» **Records shown**:

+++++

-- membership in A's set, before canonicalisation
theorem pv_mem_A (edges : List (String × String)) (y : String × String × String) :
    y ∈ ((edges.foldl (fun d uv => d.modify uv.2 [] (fun l => l ++ [uv.1]))
        (PySem.Dict.empty : PySem.Dict String (List String))).items.foldl (fun vs zp =>
      if zp.2.length ≥ 2 then
        (PySem.List.combinations zp.2 2).foldl (fun vs c =>
          match PySem.List.sorted c (fun a => a) false with
          | [x, y] => PySem.Set.add vs (x, y, zp.1)
          | _ => vs) vs
      else vs) ([] : PySem.Set (String × String × String))) ↔
      ∃ q ∈ pvSibPairs edges, q.1.2 = q.2.2 ∧ y = pvNorm q.1.1 q.2.1 q.1.2 := by
  have hkeysnd : (edges.foldl (fun d uv => d.modify uv.2 [] (fun l => l ++ [uv.1]))
      (PySem.Dict.empty : PySem.Dict String (List String))).keys.Nodup :=
    PySem.Dict.nodup_keys_foldl_modify_key edges (fun uv => uv.2) []
      (fun _ uv => fun l => l ++ [uv.1]) PySem.Dict.empty (by simp [PySem.Dict.keys, PySem.Dict.empty])
  have hkeys : (edges.foldl (fun d uv => d.modify uv.2 [] (fun l => l ++ [uv.1]))
      (PySem.Dict.empty : PySem.Dict String (List String))).keys =
      PySem.Set.ofList (edges.map (fun uv => uv.2)) := by
    rw [PySem.Dict.keys_foldl_modify_key edges (fun uv => uv.2) []
      (fun _ uv => fun l => l ++ [uv.1]) PySem.Dict.empty]
    have he : (PySem.Dict.empty : PySem.Dict String (List String)).keys = [] := rfl
    rw [he, PySem.Set.update_nil_left]
  have hgetD : ∀ c : String, (edges.foldl (fun d uv => d.modify uv.2 [] (fun l => l ++ [uv.1]))
      (PySem.Dict.empty : PySem.Dict String (List String))).getD c [] =
      (edges.filter (fun uv => uv.2 == c)).map (fun uv => uv.1) := by
    intro c
    rw [pv_fold_swap, PySem.Dict.getD_foldl_modify_append]
    have he : (PySem.Dict.empty : PySem.Dict String (List String)).getD c [] = [] := rfl
    rw [he, List.filter_map, List.map_map]
    simp [Function.comp_def]
  rw [pv_items_eq _ hkeysnd, List.foldl_map]
  have hbody : ∀ (vs : PySem.Set (String × String × String)),
      (PySem.Set.ofList (edges.map (fun uv => uv.2))).foldl (fun vs z =>
        PySem.Set.update vs ((pvSibPairs ((edges.filter (fun uv => uv.2 == z)).map
          (fun uv => uv.1))).map (fun q => pvNorm q.1 q.2 z))) vs =
      ((edges.foldl (fun d uv => d.modify uv.2 [] (fun l => l ++ [uv.1]))
        (PySem.Dict.empty : PySem.Dict String (List String))).keys).foldl (fun vs z =>
        if ((edges.foldl (fun d uv => d.modify uv.2 [] (fun l => l ++ [uv.1]))
            (PySem.Dict.empty : PySem.Dict String (List String))).getD z []).length ≥ 2 then
          (PySem.List.combinations ((edges.foldl (fun d uv => d.modify uv.2 [] (fun l => l ++ [uv.1]))
            (PySem.Dict.empty : PySem.Dict String (List String))).getD z []) 2).foldl (fun vs c =>
            match PySem.List.sorted c (fun a => a) false with
            | [x, y] => PySem.Set.add vs (x, y, z)
            | _ => vs) vs
        else vs) vs := by
    intro vs
    rw [hkeys]
    apply PySem.List.foldl_congr_mem
    intro vs' z _
    rw [hgetD z, pv_body_eq]
  rw [← hbody []]
  rw [pv_mem_foldl_update]
  constructor
  · rintro (h | ⟨z, hz, hmem⟩)
    · simp at h
    · rcases List.mem_map.mp hmem with ⟨q, hq, rfl⟩
      rw [pvSibPairs_map, pvSibPairs_filter] at hq
      rcases List.mem_map.mp hq with ⟨p, hp, rfl⟩
      rcases List.mem_filter.mp hp with ⟨hpmem, hpz⟩
      simp only [Bool.and_eq_true, beq_iff_eq] at hpz
      exact ⟨p, hpmem, hpz.1.trans hpz.2.symm, by simp [Prod.map, hpz.1]⟩
  · rintro ⟨q, hq, hzz, rfl⟩
    refine Or.inr ⟨q.1.2, ?_, ?_⟩
    · rw [PySem.Set.mem_ofList]
      exact List.mem_map.mpr ⟨q.1, (pv_mem_sibPairs edges q hq).1, rfl⟩
    · apply List.mem_map.mpr
      refine ⟨Prod.map Prod.fst Prod.fst q, ?_, by simp [Prod.map]⟩
      rw [pvSibPairs_map, pvSibPairs_filter]
      exact List.mem_map.mpr ⟨q, List.mem_filter.mpr ⟨hq, by simp [hzz]⟩, rfl⟩

-- A's set is Nodup
theorem pv_nodup_A (edges : List (String × String)) :
    ((edges.foldl (fun d uv => d.modify uv.2 [] (fun l => l ++ [uv.1]))
        (PySem.Dict.empty : PySem.Dict String (List String))).items.foldl (fun vs zp =>
      if zp.2.length ≥ 2 then
        (PySem.List.combinations zp.2 2).foldl (fun vs c =>
          match PySem.List.sorted c (fun a => a) false with
          | [x, y] => PySem.Set.add vs (x, y, zp.1)
          | _ => vs) vs
      else vs) ([] : PySem.Set (String × String × String))).Nodup := by
  have h : ∀ (its : List (String × List String)) (vs : PySem.Set (String × String × String)),
      vs.Nodup → (its.foldl (fun vs zp =>
        if zp.2.length ≥ 2 then
          (PySem.List.combinations zp.2 2).foldl (fun vs c =>
            match PySem.List.sorted c (fun a => a) false with
            | [x, y] => PySem.Set.add vs (x, y, zp.1)
            | _ => vs) vs
        else vs) vs).Nodup := by
    intro its
    induction its with
    | nil => intro vs h; exact h
    | cons zp rest ih =>
        intro vs h
        apply ih
        dsimp only
        rw [pv_body_eq zp.1 zp.2 vs]
        exact PySem.Set.nodup_update _ _ h
  exact h _ [] List.nodup_nil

+++++

» **Assigned task**: Nothing may be omitted or altered; reproduce all of the entries.

» **Solution to this exercise**:
-- membership in A's set, before canonicalisation
theorem pv_mem_A (edges : List (String × String)) (y : String × String × String) :
    y ∈ ((edges.foldl (fun d uv => d.modify uv.2 [] (fun l => l ++ [uv.1]))
        (PySem.Dict.empty : PySem.Dict String (List String))).items.foldl (fun vs zp =>
      if zp.2.length ≥ 2 then
        (PySem.List.combinations zp.2 2).foldl (fun vs c =>
          match PySem.List.sorted c (fun a => a) false with
          | [x, y] => PySem.Set.add vs (x, y, zp.1)
          | _ => vs) vs
      else vs) ([] : PySem.Set (String × String × String))) ↔
      ∃ q ∈ pvSibPairs edges, q.1.2 = q.2.2 ∧ y = pvNorm q.1.1 q.2.1 q.1.2 := by
  have hkeysnd : (edges.foldl (fun d uv => d.modify uv.2 [] (fun l => l ++ [uv.1]))
      (PySem.Dict.empty : PySem.Dict String (List String))).keys.Nodup :=
    PySem.Dict.nodup_keys_foldl_modify_key edges (fun uv => uv.2) []
      (fun _ uv => fun l => l ++ [uv.1]) PySem.Dict.empty (by simp [PySem.Dict.keys, PySem.Dict.empty])
  have hkeys : (edges.foldl (fun d uv => d.modify uv.2 [] (fun l => l ++ [uv.1]))
      (PySem.Dict.empty : PySem.Dict String (List String))).keys =
      PySem.Set.ofList (edges.map (fun uv => uv.2)) := by
    rw [PySem.Dict.keys_foldl_modify_key edges (fun uv => uv.2) []
      (fun _ uv => fun l => l ++ [uv.1]) PySem.Dict.empty]
    have he : (PySem.Dict.empty : PySem.Dict String (List String)).keys = [] := rfl
    rw [he, PySem.Set.update_nil_left]
  have hgetD : ∀ c : String, (edges.foldl (fun d uv => d.modify uv.2 [] (fun l => l ++ [uv.1]))
      (PySem.Dict.empty : PySem.Dict String (List String))).getD c [] =
      (edges.filter (fun uv => uv.2 == c)).map (fun uv => uv.1) := by
    intro c
    rw [pv_fold_swap, PySem.Dict.getD_foldl_modify_append]
    have he : (PySem.Dict.empty : PySem.Dict String (List String)).getD c [] = [] := rfl
    rw [he, List.filter_map, List.map_map]
    simp [Function.comp_def]
  rw [pv_items_eq _ hkeysnd, List.foldl_map]
  have hbody : ∀ (vs : PySem.Set (String × String × String)),
      (PySem.Set.ofList (edges.map (fun uv => uv.2))).foldl (fun vs z =>
        PySem.Set.update vs ((pvSibPairs ((edges.filter (fun uv => uv.2 == z)).map
          (fun uv => uv.1))).map (fun q => pvNorm q.1 q.2 z))) vs =
      ((edges.foldl (fun d uv => d.modify uv.2 [] (fun l => l ++ [uv.1]))
        (PySem.Dict.empty : PySem.Dict String (List String))).keys).foldl (fun vs z =>
        if ((edges.foldl (fun d uv => d.modify uv.2 [] (fun l => l ++ [uv.1]))
            (PySem.Dict.empty : PySem.Dict String (List String))).getD z []).length ≥ 2 then
          (PySem.List.combinations ((edges.foldl (fun d uv => d.modify uv.2 [] (fun l => l ++ [uv.1]))
            (PySem.Dict.empty : PySem.Dict String (List String))).getD z []) 2).foldl (fun vs c =>
            match PySem.List.sorted c (fun a => a) false with
            | [x, y] => PySem.Set.add vs (x, y, z)
            | _ => vs) vs
        else vs) vs := by
    intro vs
    rw [hkeys]
    apply PySem.List.foldl_congr_mem
    intro vs' z _
    rw [hgetD z, pv_body_eq]
  rw [← hbody []]
  rw [pv_mem_foldl_update]
  constructor
  · rintro (h | ⟨z, hz, hmem⟩)
    · simp at h
    · rcases List.mem_map.mp hmem with ⟨q, hq, rfl⟩
      rw [pvSibPairs_map, pvSibPairs_filter] at hq
      rcases List.mem_map.mp hq with ⟨p, hp, rfl⟩
      rcases List.mem_filter.mp hp with ⟨hpmem, hpz⟩
      simp only [Bool.and_eq_true, beq_iff_eq] at hpz
      exact ⟨p, hpmem, hpz.1.trans hpz.2.symm, by simp [Prod.map, hpz.1]⟩
  · rintro ⟨q, hq, hzz, rfl⟩
    refine Or.inr ⟨q.1.2, ?_, ?_⟩
    · rw [PySem.Set.mem_ofList]
      exact List.mem_map.mpr ⟨q.1, (pv_mem_sibPairs edges q hq).1, rfl⟩
    · apply List.mem_map.mpr
      refine ⟨Prod.map Prod.fst Prod.fst q, ?_, by simp [Prod.map]⟩
      rw [pvSibPairs_map, pvSibPairs_filter]
      exact List.mem_map.mpr ⟨q, List.mem_filter.mpr ⟨hq, by simp [hzz]⟩, rfl⟩

-- A's set is Nodup
theorem pv_nodup_A (edges : List (String × String)) :
    ((edges.foldl (fun d uv => d.modify uv.2 [] (fun l => l ++ [uv.1]))
        (PySem.Dict.empty : PySem.Dict String (List String))).items.foldl (fun vs zp =>
      if zp.2.length ≥ 2 then
        (PySem.List.combinations zp.2 2).foldl (fun vs c =>
          match PySem.List.sorted c (fun a => a) false with
          | [x, y] => PySem.Set.add vs (x, y, zp.1)
          | _ => vs) vs
      else vs) ([] : PySem.Set (String × String × String))).Nodup := by
  have h : ∀ (its : List (String × List String)) (vs : PySem.Set (String × String × String)),
      vs.Nodup → (its.foldl (fun vs zp =>
        if zp.2.length ≥ 2 then
          (PySem.List.combinations zp.2 2).foldl (fun vs c =>
            match PySem.List.sorted c (fun a => a) false with
            | [x, y] => PySem.Set.add vs (x, y, zp.1)
            | _ => vs) vs
        else vs) vs).Nodup := by
    intro its
    induction its with
    | nil => intro vs h; exact h
    | cons zp rest ih =>
        intro vs h
        apply ih
        dsimp only
        rw [pv_body_eq zp.1 zp.2 vs]
        exact PySem.Set.nodup_update _ _ h
  exact h _ [] List.nodup_nil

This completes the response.